During those years of Viguerie meetings, I summarized what participants had discovered.  I described what made the big difference which enabled the exciting and effective growth of conservative activity, the creation of what the news media began in the middle 1970s to describe as “The New Right.”

I called my summary “The Real Nature of Politics,” and I have taught it to conservative activists and leaders ever since.  Here it is:

 

THE REAL NATURE OF POLITICS 

Being right, in the sense of being correct, is not sufficient to win. 

The winner in a political contest is determined over time by

the number and effectiveness of the activists on the respective sides.

     

The number and effectiveness of the activists on a given side is

determined by its use of political technology, which includes

organizational technology and communications technology.

           

Most political technology is philosophically neutral, which makes it

inherently unattractive to people who are motivated by their philosophy. 

Nevertheless, you owe it to your philosophy to study how to win.  You

have a moral obligation to study how to win.

 

To the extent possible, movement-oriented conservatives should develop activists and leaders who are philosophically sound, technologically proficient, and movement-oriented.

It’s a lot easier to teach someone already solidly conservative the skills necessary to win than it is to make a committed conservative out of someone who is already a skilled opportunist.  But committed conservatives often resist the study of philosophically neutral techniques.  Many of them think disdainfully, “That’s mere technology.  I’m focused on the really important things.”

Young, unskilled conservatives who are nevertheless intellectuals and read ardently are greatly affected by what they read.  Often their reading gives them an incomplete understanding of political reality, but they often can learn the real nature of politics through exposure to certain writings of famed conservative intellectuals whom they already deeply admire. 

As a conservative activist since 1960, I have read or heard reverently repeated innumerable times a short sentence, "Ideas Have Consequences."  Conservative intellectuals and would-be intellectuals are so enamored of the words "Ideas Have Consequences" that probably each day someone at the Heritage Foundation receives correspondence in which these words are written.

The theme "Ideas Have Consequences" so often crops up in conservative books, speeches and scholarly articles that for several years I catalogued each usage I saw or heard.  No meeting of the Philadelphia Society or of the Intercollegiate Studies Institute is complete unless someone solemnly intones the words, "Ideas Have Consequences."  The words appear often in the pages of National Review and in virtually every other conservative journal, including many with little pretense of intellectuality.

There are now close to a hundred independent conservative campus publications in the United States.  Because I conduct Student Publications Workshops, I see many of these campus efforts.  Many of these publications explicitly affirm that "Ideas Have Consequences," often stressing the point in their first  issue.

The proposition, "Ideas Have Consequences," has attained talismanic status with young conservatives.  I would not be surprised to learn that some budding conservative, having adopted it as his mantra, now sits quietly several minutes each day, contemplating those three words.

From time to time I venture to question young conservatives who have used, in writing or in speech, the refrain “Ideas Have Consequences.”  Alas, even if they know it is the title of a book by Richard M. Weaver, the great majority of those who use the refrain have never held in their hands any book by Richard Weaver.

What then accounts for the frequency of the references?  It is, I believe, a manifestation of hubris.

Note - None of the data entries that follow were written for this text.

-- pv_equiv track=rewrite | github.com/gloryi/agile_stocks_analyzer | _neuralDA.py | best_direction
-- ===== SOURCE A (Python) =====
-- LONG = 1
--
-- SHORT = 0
--
-- def best_direction(c_prices):
--
--     best_delta = 0
--     direction = LONG
--
--     total_bearish = 0
--     total_bullish = 0
--
--     for first_candle in range(5):
--         for last_candle in range(first_candle, len(c_prices)):
--
--             if first_candle == last_candle:
--                 continue
--
--             c1 = c_prices[first_candle]
--             c2 = c_prices[last_candle]
--
--             delta = c2 - c1
--
--             if delta > 0:
--                 total_bullish += delta
--
--             elif delta < 0:
--                 total_bearish += abs(delta)
--
--     direction = LONG if total_bullish > total_bearish else SHORT
--
--     return direction
-- ===== SOURCE B (Python) =====
-- LONG = 1
--
-- SHORT = 0
--
-- def best_direction(c_prices):
--     # Net signed delta over all (first, last) pairs via prefix sums:
--     # total_bullish - total_bearish == sum of (c[last] - c[first]), so
--     # compare that net sum with 0 instead of keeping two buckets.
--     n = len(c_prices)
--     total = sum(c_prices)
--     prefix = 0
--     net = 0
--     for first in range(min(5, n)):
--         p = c_prices[first]
--         prefix += p
--         net += (total - prefix) - (n - 1 - first) * p
--     return LONG if net > 0 else SHORT
-- ===== Notes on version B (the rewrite author's own statement) =====
-- stated objective: faster
-- what changed: Replaced the nested pair enumeration with two buckets by a single linear sweep over at most 5 prefix positions using the total and running prefix sum, deciding LONG by the sign of the net signed delta.
import Mathlib
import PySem

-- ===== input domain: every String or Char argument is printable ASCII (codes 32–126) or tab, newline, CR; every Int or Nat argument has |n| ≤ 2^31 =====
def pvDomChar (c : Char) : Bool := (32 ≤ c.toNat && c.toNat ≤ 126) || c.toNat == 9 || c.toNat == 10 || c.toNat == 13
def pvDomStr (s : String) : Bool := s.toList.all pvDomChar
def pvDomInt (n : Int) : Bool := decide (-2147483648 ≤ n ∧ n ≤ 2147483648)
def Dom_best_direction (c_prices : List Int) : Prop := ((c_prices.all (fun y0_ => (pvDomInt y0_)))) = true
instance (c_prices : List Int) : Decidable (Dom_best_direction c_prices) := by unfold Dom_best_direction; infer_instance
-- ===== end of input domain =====

-- B replaces A's nested pair enumeration (two buckets, compare) by one prefix-sum sweep
-- deciding LONG by the sign of the net signed delta; objective: faster (constant factor).


-- ===== PORT A =====
-- state (total_bearish, total_bullish); indices in the loop are always in range,
-- so c_prices[i] is ported with the total pyGetD (exact here).
def best_direction (c_prices : List Int) : Int :=
  let st :=
    (PySem.List.pyRange 0 5 1).foldl (fun (st : Int × Int) first =>
      (PySem.List.pyRange first (PySem.List.len c_prices) 1).foldl (fun (st : Int × Int) last =>
        if first = last then st
        else
          let c1 := PySem.List.pyGetD c_prices first 0
          let c2 := PySem.List.pyGetD c_prices last 0
          let delta := c2 - c1
          if delta > 0 then (st.1, st.2 + delta)
          else if delta < 0 then (st.1 + |delta|, st.2)
          else st) st)
      ((0 : Int), (0 : Int))
  if st.2 > st.1 then 1 else 0

-- ===== PORT B =====
-- state (prefix, net)
def best_direction_alt (c_prices : List Int) : Int :=
  let n := PySem.List.len c_prices
  let total := c_prices.sum
  let st :=
    (PySem.List.pyRange 0 (min 5 n) 1).foldl (fun (st : Int × Int) first =>
      let p := PySem.List.pyGetD c_prices first 0
      let pfx := st.1 + p
      (pfx, st.2 + ((total - pfx) - (n - 1 - first) * p)))
      ((0 : Int), (0 : Int))
  if st.2 > 0 then 1 else 0

-- ===== PRECONDITION & SPEC =====
def Spec_best_direction (c_prices : List Int) (out : Int) : Prop := out = best_direction_alt c_prices
instance (c_prices : List Int) (out : Int) : Decidable (Spec_best_direction c_prices out) := by unfold Spec_best_direction; infer_instance

-- ===== CLAIM (what is proved, stated in full; the proofs are below) =====
def Claim_equal_best_direction : Prop := ∀ (c_prices : List Int), Dom_best_direction c_prices → Spec_best_direction c_prices (best_direction c_prices)

-- ===== LEMMAS AND PROOFS =====

-- f xs i = xs[i] (total form, used only at in-range indices)
def pvF (xs : List Int) (i : Int) : Int := PySem.List.pyGetD xs i 0

-- prefix sum of pvF over [0, a)
def pvP (xs : List Int) (a : Int) : Int :=
  ((PySem.List.pyRange 0 a 1).map (pvF xs)).sum

-- A's inner loop moves the difference bullish - bearish by the signed delta.
theorem pvA_inner (xs : List Int) (first : Int) (L : List Int) (st : Int × Int) :
    ((L.foldl (fun (st : Int × Int) last =>
        if first = last then st
        else
          let c1 := PySem.List.pyGetD xs first 0
          let c2 := PySem.List.pyGetD xs last 0
          let delta := c2 - c1
          if delta > 0 then (st.1, st.2 + delta)
          else if delta < 0 then (st.1 + |delta|, st.2)
          else st) st).2
     - (L.foldl (fun (st : Int × Int) last =>
        if first = last then st
        else
          let c1 := PySem.List.pyGetD xs first 0
          let c2 := PySem.List.pyGetD xs last 0
          let delta := c2 - c1
          if delta > 0 then (st.1, st.2 + delta)
          else if delta < 0 then (st.1 + |delta|, st.2)
          else st) st).1)
    = st.2 - st.1 + (L.map (fun last => pvF xs last - pvF xs first)).sum := by
  induction L generalizing st with
  | nil => simp
  | cons x t ih =>
    rw [List.foldl_cons, ih]
    simp only [List.map_cons, List.sum_cons, pvF]
    by_cases h1 : first = x
    · subst h1; simp
    · simp only [if_neg h1]
      by_cases h2 : PySem.List.pyGetD xs x 0 - PySem.List.pyGetD xs first 0 > 0
      · simp only [if_pos h2]; ring
      · simp only [if_neg h2]
        by_cases h3 : PySem.List.pyGetD xs x 0 - PySem.List.pyGetD xs first 0 < 0
        · simp only [if_pos h3, abs_of_neg h3]; ring
        · simp only [if_neg h3]
          have h0 : PySem.List.pyGetD xs x 0 - PySem.List.pyGetD xs first 0 = 0 := by omega
          rw [h0]; ring

-- A's double loop: bullish - bearish = net signed delta over all pairs.
theorem pvA_outer (xs : List Int) (R : List Int) (st : Int × Int) :
    ((R.foldl (fun (st : Int × Int) first =>
        (PySem.List.pyRange first (PySem.List.len xs) 1).foldl (fun (st : Int × Int) last =>
          if first = last then st
          else
            let c1 := PySem.List.pyGetD xs first 0
            let c2 := PySem.List.pyGetD xs last 0
            let delta := c2 - c1
            if delta > 0 then (st.1, st.2 + delta)
            else if delta < 0 then (st.1 + |delta|, st.2)
            else st) st) st).2
     - (R.foldl (fun (st : Int × Int) first =>
        (PySem.List.pyRange first (PySem.List.len xs) 1).foldl (fun (st : Int × Int) last =>
          if first = last then st
          else
            let c1 := PySem.List.pyGetD xs first 0
            let c2 := PySem.List.pyGetD xs last 0
            let delta := c2 - c1
            if delta > 0 then (st.1, st.2 + delta)
            else if delta < 0 then (st.1 + |delta|, st.2)
            else st) st) st).1)
    = st.2 - st.1
      + (R.map (fun first =>
          ((PySem.List.pyRange first (PySem.List.len xs) 1).map
            (fun last => pvF xs last - pvF xs first)).sum)).sum := by
  induction R generalizing st with
  | nil => simp
  | cons x t ih =>
    simp only [List.foldl_cons, List.map_cons, List.sum_cons]
    rw [ih, pvA_inner]
    ring

-- the per-first closed-form term B accumulates
def pvTerm (xs : List Int) (first : Int) : Int :=
  (xs.sum - pvP xs (first + 1)) - ((PySem.List.len xs) - 1 - first) * pvF xs first

-- B's fold unfolds to (final prefix, s + accumulated terms); we prove the accumulated
-- part equals the mapped pvTerm sum when the loop runs over pyRange a b 1 with the
-- correct starting prefix pvP xs a.
theorem pvB_fold (xs : List Int) (m : Nat) : ∀ (a s : Int), 0 ≤ a →
    ((PySem.List.pyRange a (a + (m : Int)) 1).foldl (fun (st : Int × Int) first =>
        (st.1 + PySem.List.pyGetD xs first 0,
          st.2 + (xs.sum - (st.1 + PySem.List.pyGetD xs first 0)
            - (PySem.List.len xs - 1 - first) * PySem.List.pyGetD xs first 0)))
      (pvP xs a, s)).2
    = s + ((PySem.List.pyRange a (a + (m : Int)) 1).map (pvTerm xs)).sum := by
  induction m with
  | zero =>
    intro a s _
    rw [show a + ((0 : Nat) : Int) = a by ring, PySem.List.pyRange_one_eq_nil (le_refl a)]
    simp
  | succ m ih =>
    intro a s h0
    have hsh : a + ((m + 1 : Nat) : Int) = (a + 1) + (m : Int) := by push_cast; ring
    rw [hsh, PySem.List.pyRange_one_cons (by omega)]
    rw [List.foldl_cons]
    simp only [List.map_cons, List.sum_cons]
    have hP : pvP xs a + PySem.List.pyGetD xs a 0 = pvP xs (a + 1) := by
      unfold pvP
      rw [PySem.List.pyRange_one_succ_right (by omega)]
      simp [pvF]
    rw [hP, ih (a + 1) _ (by omega)]
    simp only [pvTerm, pvF]
    ring

-- the inner signed-delta sum has the closed form pvTerm, for 0 ≤ first < len
theorem pvInner_closed (xs : List Int) (first : Int) (h0 : 0 ≤ first)
    (hlt : first < PySem.List.len xs) :
    ((PySem.List.pyRange first (PySem.List.len xs) 1).map
      (fun last => pvF xs last - pvF xs first)).sum = pvTerm xs first := by
  have htot : pvP xs (PySem.List.len xs) = xs.sum := by
    unfold pvP pvF
    exact congrArg List.sum (PySem.List.map_pyGetD_pyRange_zero xs 0)
  have hsplit : pvP xs (PySem.List.len xs)
      = pvP xs first + ((PySem.List.pyRange first (PySem.List.len xs) 1).map (pvF xs)).sum := by
    unfold pvP
    rw [PySem.List.pyRange_one_append 0 first (PySem.List.len xs) h0 (le_of_lt hlt)]
    simp
  have hP1 : pvP xs (first + 1) = pvP xs first + pvF xs first := by
    unfold pvP
    rw [PySem.List.pyRange_one_succ_right h0]
    simp
  have hlen : ((PySem.List.pyRange first (PySem.List.len xs) 1).length : Int)
      = PySem.List.len xs - first := by
    rw [PySem.List.length_pyRange_one]; omega
  have hsum : ((PySem.List.pyRange first (PySem.List.len xs) 1).map
      (fun last => pvF xs last + (-(pvF xs first)))).sum
      = ((PySem.List.pyRange first (PySem.List.len xs) 1).map (pvF xs)).sum
        + ((PySem.List.len xs) - first) * (-(pvF xs first)) := by
    rw [PySem.List.sum_map_add_int, PySem.List.sum_map_const_int, hlen]
  have hbody : (fun last => pvF xs last - pvF xs first)
      = (fun last => pvF xs last + (-(pvF xs first))) := by
    funext last; ring
  rw [hbody, hsum]
  unfold pvTerm
  rw [hP1]
  have : ((PySem.List.pyRange first (PySem.List.len xs) 1).map (pvF xs)).sum
      = xs.sum - pvP xs first := by omega
  rw [this]
  ring

-- A's range(5) double sum equals the pvTerm sum over range(min(5, n)):
-- terms with first ≥ n have an empty inner range and vanish.
theorem pvRange5 (xs : List Int) :
    ((PySem.List.pyRange 0 5 1).map (fun first =>
        ((PySem.List.pyRange first (PySem.List.len xs) 1).map
          (fun last => pvF xs last - pvF xs first)).sum)).sum
    = ((PySem.List.pyRange 0 (min 5 (PySem.List.len xs)) 1).map (pvTerm xs)).sum := by
  have hn0 : 0 ≤ PySem.List.len xs := by rw [PySem.List.len_eq]; omega
  have hm0 : 0 ≤ min 5 (PySem.List.len xs) := by omega
  have hm5 : min 5 (PySem.List.len xs) ≤ 5 := by omega
  rw [PySem.List.pyRange_one_append 0 (min 5 (PySem.List.len xs)) 5 hm0 hm5]
  rw [List.map_append, List.sum_append]
  have h2 : ((PySem.List.pyRange (min 5 (PySem.List.len xs)) 5 1).map (fun first =>
      ((PySem.List.pyRange first (PySem.List.len xs) 1).map
        (fun last => pvF xs last - pvF xs first)).sum)).sum = 0 := by
    apply List.sum_eq_zero
    intro x hx
    simp only [List.mem_map] at hx
    obtain ⟨first, hmem, hx⟩ := hx
    rw [PySem.List.mem_pyRange_one] at hmem
    rw [PySem.List.pyRange_one_eq_nil (by omega)] at hx
    simpa using hx.symm
  rw [h2, add_zero]
  apply congrArg List.sum
  apply List.map_congr_left
  intro first hmem
  rw [PySem.List.mem_pyRange_one] at hmem
  exact pvInner_closed xs first hmem.1 (by omega)

-- ===== VERDICT (by name: the statement is the Claim_ definition above) =====
theorem best_direction_spec : Claim_equal_best_direction := by
  intro xs _
  unfold Spec_best_direction best_direction best_direction_alt
  have hn0 : 0 ≤ PySem.List.len xs := by rw [PySem.List.len_eq]; omega
  have hA := pvA_outer xs (PySem.List.pyRange 0 5 1) ((0 : Int), (0 : Int))
  have hpv0 : pvP xs 0 = 0 := by
    simp [pvP, PySem.List.pyRange_one_eq_nil (le_refl (0 : Int))]
  have hB := pvB_fold xs (min 5 (PySem.List.len xs)).toNat 0 0 le_rfl
  rw [hpv0, show (0 : Int) + (((min 5 (PySem.List.len xs)).toNat : Nat) : Int)
      = min 5 (PySem.List.len xs) by omega] at hB
  rw [pvRange5] at hA
  set X := (PySem.List.pyRange 0 5 1).foldl (fun (st : Int × Int) first =>
      (PySem.List.pyRange first (PySem.List.len xs) 1).foldl (fun (st : Int × Int) last =>
        if first = last then st
        else
          let c1 := PySem.List.pyGetD xs first 0
          let c2 := PySem.List.pyGetD xs last 0
          let delta := c2 - c1
          if delta > 0 then (st.1, st.2 + delta)
          else if delta < 0 then (st.1 + |delta|, st.2)
          else st) st) ((0 : Int), (0 : Int)) with hX
  set Y := (PySem.List.pyRange 0 (min 5 (PySem.List.len xs)) 1).foldl (fun (st : Int × Int) first =>
      (st.1 + PySem.List.pyGetD xs first 0,
        st.2 + (xs.sum - (st.1 + PySem.List.pyGetD xs first 0)
          - (PySem.List.len xs - 1 - first) * PySem.List.pyGetD xs first 0))) ((0 : Int), (0 : Int)) with hY
  show (if X.2 > X.1 then (1 : Int) else 0) = (if Y.2 > 0 then (1 : Int) else 0)
  have hiff : X.2 > X.1 ↔ Y.2 > 0 := by omega
  by_cases h1 : X.2 > X.1
  · rw [if_pos h1, if_pos (hiff.mp h1)]
  · rw [if_neg h1, if_neg (fun h => h1 (hiff.mpr h))]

The young person of conservative inclination, possessed of a growing vocabulary and having gained some familiarity with conservative writings, readily concludes he is now capable of elevated thoughts beyond the reach of all but a tiny elite.

Perhaps he finds, as I first did in 1960, the praise of Richard Weaver in The Conservative Mind by Russell Kirk.  But more likely he reads the magical title in a conservative journal.  If the fascination with those three words merely increased the sense of self-worth among young conservatives, it would do little harm to the conservative cause.  Unfortunately, the temptation is often overpowering to take the words literally.

If ideas, in and of themselves, really do have consequences, then being right, in the sense of being correct, is sufficient.  If you know you are right, particularly if you believe you can prove you are right, then your ideas inevitably will prevail.

For a young person with intellectual aspirations, this is heady stuff.  He concludes he need no longer work with mere mortals in their ordinary plane of existence.  He feels elevated above them; he knows that they will eventually conform to his ideas.  Thousands of young conservatives, caught up in the delight of thinking deep thoughts, find that the world does not treat them as they expect and as they believe they deserve.  Public policy battles, for example, do not often turn on the question of who is provably right.

Confronted with the failure of his ideas to have their merited consequences, many a young conservative becomes embittered.  Some, in the words of the late Dr. Warren Nutter of the University of Virginia, "retreat to the citadel to save the books."  Others become opportunists and quiet cynics.  With great inner agony, some resign themselves to impotence in a world that does not function as it "should." Too few discover how to make their ideas effective.

For a number of reasons, it would not be fair to blame Richard Weaver for the problems associated with his magically titled book.  He was a professor of rhetoric, which can be defined as ideas artfully presented.  A master rhetorician, Weaver knew full well that ideas do not necessarily have consequences.

Although it is dangerous to suggest how deceased persons would respond to current questions, I am confident Weaver would affirm that "Ideas Have Consequences" is a rhetorically contracted enthymeme, an enthymeme being a syllogism with one of the elements missing but understood.

Expanding Weaver's enthymeme, we can get the following syllogism:

  • Ideas can motivate people to act
  • Actions have consequences
  • Therefore ideas can have consequences

Without understanding Weaver's true meaning, some conservatives often give his three words a dangerously misplaced, almost religious devotion.  A noble confidence in the truth of their ideas can lure them into the voluntary paralysis of a life of contemplation.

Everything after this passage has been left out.